How Winning Programs Quietly Drift Away from What Made Them Successful
We recently conducted a survey of more than twenty highly successful Division II, Division III, and NAIA head coaches to better understand how strong programs sustain success and why they sometimes lose their way. This research is part of a larger project we are working on that will eventually become a full book on sustaining successful coaching cultures. One of the most consistent themes that emerged from their responses was the idea of drift. The coaches we surveyed described a similar pattern when their programs began to drift. Programs would build a strong culture built on relationships and shared standards and success would follow. Then some sort of void would be created through leader transitions, selfishness, or conflict and the program would begin to drift away from the core values and standards that made them successful. Instead of building on their culture and focusing on the process, programs would find themselves reacting to issues.
The coaches in our survey identified five key things that indicated drift.
1. When Culture Shifts from We to Me
Drift often begins when entitlement, comparison, and individualism replace shared purpose. Team first behaviors give way to self protection and self promotion. Coaches described this shift as subtle at first but corrosive over time. One veteran coach summarized it simply: “Selfishness. Unrealistic expectations. Comparisons to others.”
2. Leadership Gaps Go Unfilled
Culture becomes fragile when leaders leave and no one is prepared to replace them. Several coaches emphasized that leadership succession, not talent loss, was often the true tipping point for programs experiencing drift. When cultures are not athlete owned or leadership development is neglected, standards quietly erode. One coach reflected on this reality in his own program. “The loss of my senior class who were amazing leaders hurt us deeply. Most of their impact wasn’t even on the field. They managed behaviors, accountability, and expectations.”
3. Turnover Creates Discontinuity
High turnover prevents shared history and trust from compounding year over year. Coaches consistently cited roster churn, especially in the transfer era, as a catalyst for drift. One coach described the impact this way. “Our culture used to attract and retain kids because of how unique and strong it was. Now, even with a strong culture, athletes have opportunities like never before to move on and play at higher levels. Over five years, we lost five players midstream to Division I programs. That impacted performance but it impacted culture even more because those players were leaders and culture drivers.”

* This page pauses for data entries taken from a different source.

-- pv_equiv track=rewrite | github.com/LachlanMayes/Maths | Binary.py | Binary_negation
-- ===== SOURCE A (Python) =====
-- def decimal_to_binary_list(num, bit_size=8):
--     """Helper to convert decimal to a fixed-width binary list (LSB first)."""
--     bits = []
--     temp = abs(num)
--     for _ in range(bit_size):
--         bits.append(temp % 2)
--         temp //= 2
--     return bits
--
-- def Binary_negation(number, bit_size=8):
--     """Returns the two's complement of a number as a list (LSB first)."""
--     pos_bits = decimal_to_binary_list(abs(number), bit_size)
--     neg_bits = []
--     found_first_one = False
--
--     for bit in pos_bits:
--         if not found_first_one:
--             neg_bits.append(bit)
--             if bit == 1:
--                 found_first_one = True
--         else:
--             # Flip the bits after the first '1'
--             neg_bits.append(1 if bit == 0 else 0)
--     return neg_bits
-- ===== SOURCE B (Python) =====
-- def Binary_negation(number, bit_size=8):
--     """Two's complement in one early-exit pass: extract bits of -|number| directly
--     (Python's floor division sign-extends the quotient to 0 or -1), then pad
--     the remaining width with the sign bit."""
--     m = -abs(number)
--     out = []
--     while len(out) < bit_size and m != 0 and m != -1:
--         m, r = divmod(m, 2)
--         out.append(r)
--     pad = 0 if m == 0 else 1
--     out += [pad] * (bit_size - len(out))
--     return out
-- ===== Notes on version B (the rewrite author's own statement) =====
-- stated objective: faster
-- what changed: Replaces A's two staged passes (helper builds the positive bit list, then a copy-until-first-1-then-flip state machine scans it) with a single early-exit loop that pulls bits directly off -|number| via floor divmod, stopping once the value sign-extends to 0 or -1 and padding the remaining width with the sign bit in one list-repeat step.
import Mathlib
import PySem

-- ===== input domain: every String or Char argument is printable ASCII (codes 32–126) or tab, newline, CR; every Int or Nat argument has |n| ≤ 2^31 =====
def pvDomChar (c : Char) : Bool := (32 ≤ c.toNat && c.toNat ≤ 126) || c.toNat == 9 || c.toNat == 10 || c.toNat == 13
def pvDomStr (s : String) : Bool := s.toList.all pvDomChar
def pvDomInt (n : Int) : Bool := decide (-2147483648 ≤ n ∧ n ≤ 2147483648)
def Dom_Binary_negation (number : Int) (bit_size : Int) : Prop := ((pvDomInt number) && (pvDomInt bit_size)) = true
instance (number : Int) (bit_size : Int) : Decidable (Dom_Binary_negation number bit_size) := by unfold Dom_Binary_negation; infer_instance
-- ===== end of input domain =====

-- B replaces A's two passes (positive bit list, then a copy-until-first-1-then-flip scan)
-- by a single early-exit loop extracting bits of -|number| with floor divmod and padding
-- the remaining width with the sign bit: a genuinely different decomposition.

-- ===== PORT A =====
-- helper decimal_to_binary_list: loop over range(bit_size), state (bits, temp)
def pvStepBitsA (st : List Int × Int) (_ : Int) : List Int × Int :=
  (st.1 ++ [PySem.Int.mod st.2 2], PySem.Int.floordiv st.2 2)

def decToBitsA (num : Int) (bit_size : Int) : List Int :=
  ((PySem.List.pyRange 0 bit_size 1).foldl pvStepBitsA ([], |num|)).1

-- loop over pos_bits, state (neg_bits, found_first_one)
def pvStepA (st : List Int × Bool) (bit : Int) : List Int × Bool :=
  if !st.2 then
    (st.1 ++ [bit], bit == 1)
  else
    (st.1 ++ [if bit == 0 then (1 : Int) else 0], st.2)

def Binary_negation (number : Int) (bit_size : Int) : List Int :=
  let pos_bits := decToBitsA |number| bit_size
  ((pos_bits.foldl pvStepA ([], false))).1

-- ===== PORT B =====
-- while len(out) < bit_size and m != 0 and m != -1: m, r = divmod(m, 2); out.append(r)
-- (fuel = bit_size - len(out), the loop's own bound; returns (final m, out))
def pvLoopB : Nat → Int → List Int → Int × List Int
  | 0, m, out => (m, out)
  | n+1, m, out =>
    if m == 0 || m == -1 then (m, out)
    else pvLoopB n (PySem.Int.floordiv m 2) (out ++ [PySem.Int.mod m 2])

def Binary_negation_alt (number : Int) (bit_size : Int) : List Int :=
  let p := pvLoopB bit_size.toNat (-(|number|)) []
  let pad : Int := if p.1 == 0 then 0 else 1
  p.2 ++ List.replicate (bit_size.toNat - p.2.length) pad

-- ===== PRECONDITION & SPEC =====
def Spec_Binary_negation (number : Int) (bit_size : Int) (out : List Int) : Prop := out = Binary_negation_alt number bit_size
instance (number : Int) (bit_size : Int) (out : List Int) : Decidable (Spec_Binary_negation number bit_size out) := by unfold Spec_Binary_negation; infer_instance

-- ===== CLAIM (what is proved, stated in full; the proofs are below) =====
def Claim_equal_Binary_negation : Prop := ∀ (number : Int) (bit_size : Int), Dom_Binary_negation number bit_size → Spec_Binary_negation number bit_size (Binary_negation number bit_size)

-- ===== LEMMAS AND PROOFS =====

-- abstract LSB-first bit list of an integer (floor division, truncated to k bits)
def pvBinBits : Int → Nat → List Int
  | _, 0 => []
  | t, k+1 => t % 2 :: pvBinBits (t / 2) k

-- A's helper loop produces pvBinBits (only the list component matters)
lemma pv_bitsA (l : List Int) : ∀ (acc : List Int) (t : Int),
    (l.foldl pvStepBitsA (acc, t)).1 = acc ++ pvBinBits t l.length := by
  induction l with
  | nil => intro acc t; simp [pvBinBits]
  | cons x l ih =>
    intro acc t
    have hm : PySem.Int.mod t 2 = t % 2 := PySem.Int.mod_eq_emod_of_pos (by omega)
    have hd : PySem.Int.floordiv t 2 = t / 2 := PySem.Int.floordiv_eq_ediv_of_pos (by omega)
    simp only [List.foldl_cons, pvStepBitsA, hm, hd, ih, List.length_cons, pvBinBits,
      List.append_assoc, List.singleton_append]

-- A's state machine: from the not-yet-found state it produces the bits of -t,
-- from the found (flipping) state the bits of -1-t
lemma pv_machine : ∀ (k : Nat) (t : Int) (acc : List Int),
    ((pvBinBits t k).foldl pvStepA (acc, false)).1 = acc ++ pvBinBits (-t) k ∧
    ((pvBinBits t k).foldl pvStepA (acc, true)).1 = acc ++ pvBinBits (-1 - t) k := by
  intro k
  induction k with
  | zero => intro t acc; simp [pvBinBits]
  | succ k ih =>
    intro t acc
    have h2 : t % 2 = 0 ∨ t % 2 = 1 := by omega
    have s0f : ∀ a : List Int, pvStepA (a, false) 0 = (a ++ [0], false) := by
      intro a; simp [pvStepA]
    have s1f : ∀ a : List Int, pvStepA (a, false) 1 = (a ++ [1], true) := by
      intro a; simp [pvStepA]
    have s0t : ∀ a : List Int, pvStepA (a, true) 0 = (a ++ [1], true) := by
      intro a; simp [pvStepA]
    have s1t : ∀ a : List Int, pvStepA (a, true) 1 = (a ++ [0], true) := by
      intro a; simp [pvStepA]
    rcases h2 with h | h
    · have hneg : (-t) % 2 = 0 := by omega
      have hnegd : (-t) / 2 = -(t / 2) := by omega
      have hflip : (-1 - t) % 2 = 1 := by omega
      have hflipd : (-1 - t) / 2 = -1 - t / 2 := by omega
      constructor
      · simp only [pvBinBits, List.foldl_cons, h, hneg, hnegd, s0f]
        conv_rhs => rw [List.append_cons]
        exact (ih (t / 2) (acc ++ [0])).1
      · simp only [pvBinBits, List.foldl_cons, h, hflip, hflipd, s0t]
        conv_rhs => rw [List.append_cons]
        exact (ih (t / 2) (acc ++ [1])).2
    · have hneg : (-t) % 2 = 1 := by omega
      have hnegd : (-t) / 2 = -1 - t / 2 := by omega
      have hflip : (-1 - t) % 2 = 0 := by omega
      have hflipd : (-1 - t) / 2 = -1 - t / 2 := by omega
      constructor
      · simp only [pvBinBits, List.foldl_cons, h, hneg, hnegd, s1f]
        conv_rhs => rw [List.append_cons]
        exact (ih (t / 2) (acc ++ [1])).2
      · simp only [pvBinBits, List.foldl_cons, h, hflip, hflipd, s1t]
        conv_rhs => rw [List.append_cons]
        exact (ih (t / 2) (acc ++ [0])).2

lemma pv_binBits_zero : ∀ (k : Nat), pvBinBits 0 k = List.replicate k 0 := by
  intro k
  induction k with
  | zero => rfl
  | succ k ih => simp [pvBinBits, ih, List.replicate_succ]

lemma pv_binBits_negOne : ∀ (k : Nat), pvBinBits (-1) k = List.replicate k 1 := by
  intro k
  induction k with
  | zero => rfl
  | succ k ih =>
    have h1 : (-1 : Int) % 2 = 1 := by omega
    have h2 : (-1 : Int) / 2 = -1 := by omega
    simp [pvBinBits, h1, h2, ih, List.replicate_succ]

-- B's early-exit loop plus sign padding produces pvBinBits
lemma pv_loopB : ∀ (n : Nat) (m : Int) (out : List Int),
    (pvLoopB n m out).2 ++
      List.replicate ((out.length + n) - (pvLoopB n m out).2.length)
        (if (pvLoopB n m out).1 == 0 then (0 : Int) else 1)
    = out ++ pvBinBits m n := by
  intro n
  induction n with
  | zero => intro m out; simp [pvLoopB, pvBinBits]
  | succ n ih =>
    intro m out
    by_cases hm0 : m = 0
    · subst hm0
      simp [pvLoopB, pv_binBits_zero]
    · by_cases hm1 : m = -1
      · subst hm1
        have hc : ((-1 : Int) == 0 || (-1 : Int) == -1) = true := by decide
        have hpad : ((-1 : Int) == 0) = false := by decide
        simp only [pvLoopB, hc, if_true]
        simp [hpad, pv_binBits_negOne]
      · have hc : ((m : Int) == 0 || m == -1) = false := by
          simp [hm0, hm1]
        have hm : PySem.Int.mod m 2 = m % 2 := PySem.Int.mod_eq_emod_of_pos (by omega)
        have hd : PySem.Int.floordiv m 2 = m / 2 := PySem.Int.floordiv_eq_ediv_of_pos (by omega)
        simp only [pvLoopB, hc, Bool.false_eq_true, if_false, hm, hd]
        have hlen : (out ++ [m % 2]).length + n = out.length + (n + 1) := by simp; omega
        have h := ih (m / 2) (out ++ [m % 2])
        rw [hlen] at h
        rw [h, List.append_assoc, List.singleton_append]
        rfl

-- ===== VERDICT (by name: the statement is the Claim_ definition above) =====
theorem Binary_negation_spec : Claim_equal_Binary_negation := by
  intro number bit_size _
  unfold Spec_Binary_negation Binary_negation Binary_negation_alt decToBitsA
  set t : Int := |(|number|)| with ht
  set k : Nat := bit_size.toNat with hk
  have hlen : (PySem.List.pyRange 0 bit_size 1).length = k := by
    rw [PySem.List.length_pyRange_one]; omega
  have hA : ((PySem.List.pyRange 0 bit_size 1).foldl pvStepBitsA ([], t)).1
      = pvBinBits t k := by
    rw [pv_bitsA, hlen]; simp
  rw [hA, (pv_machine k t []).1, List.nil_append]
  -- B side: the early-exit loop with sign padding yields pvBinBits (-t) k
  have hB := pv_loopB k (-(|number|)) []
  simp only [List.length_nil, Nat.zero_add, List.nil_append] at hB
  rw [ht, abs_abs]
  simpa using hB.symm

4. Outside Voices Shape the Locker Room
Drift accelerates when voices outside the program begin shaping athletes’ expectations. Parents, family, social media, and friends can all influence how athletes interpret their experience. While often well intentioned, these influences can undermine accountability and buy in. As one coach noted, many athletes are now navigating “outside influences, parents, family, social media, and a lack of accountability they were never required to develop growing up.”
5. Pressure Replaces Joy
Ironically, success itself can create drift. Coaches observed that sustained success often creates pressure rather than confidence. Athletes become tight, fearful, and unwilling to take risks. The joy that once fueled performance is replaced by fear of letting others down. One coach described it as “a self induced pressure, letting down me, their parents, teammates, grandparents.”
Across programs, drift rarely begins with bad intentions. It begins when leaders stop intentionally protecting the identity of the program under pressure. Most successful programs do not implode. They drift. When programs do collapse suddenly, coaches often describe something deeper involving character and values failures. Hidden behavior surfaces, compromises that were tolerated too long are exposed, or warning signs that were ignored finally demand attention. The far more common story, however, is not collapse. It is drift.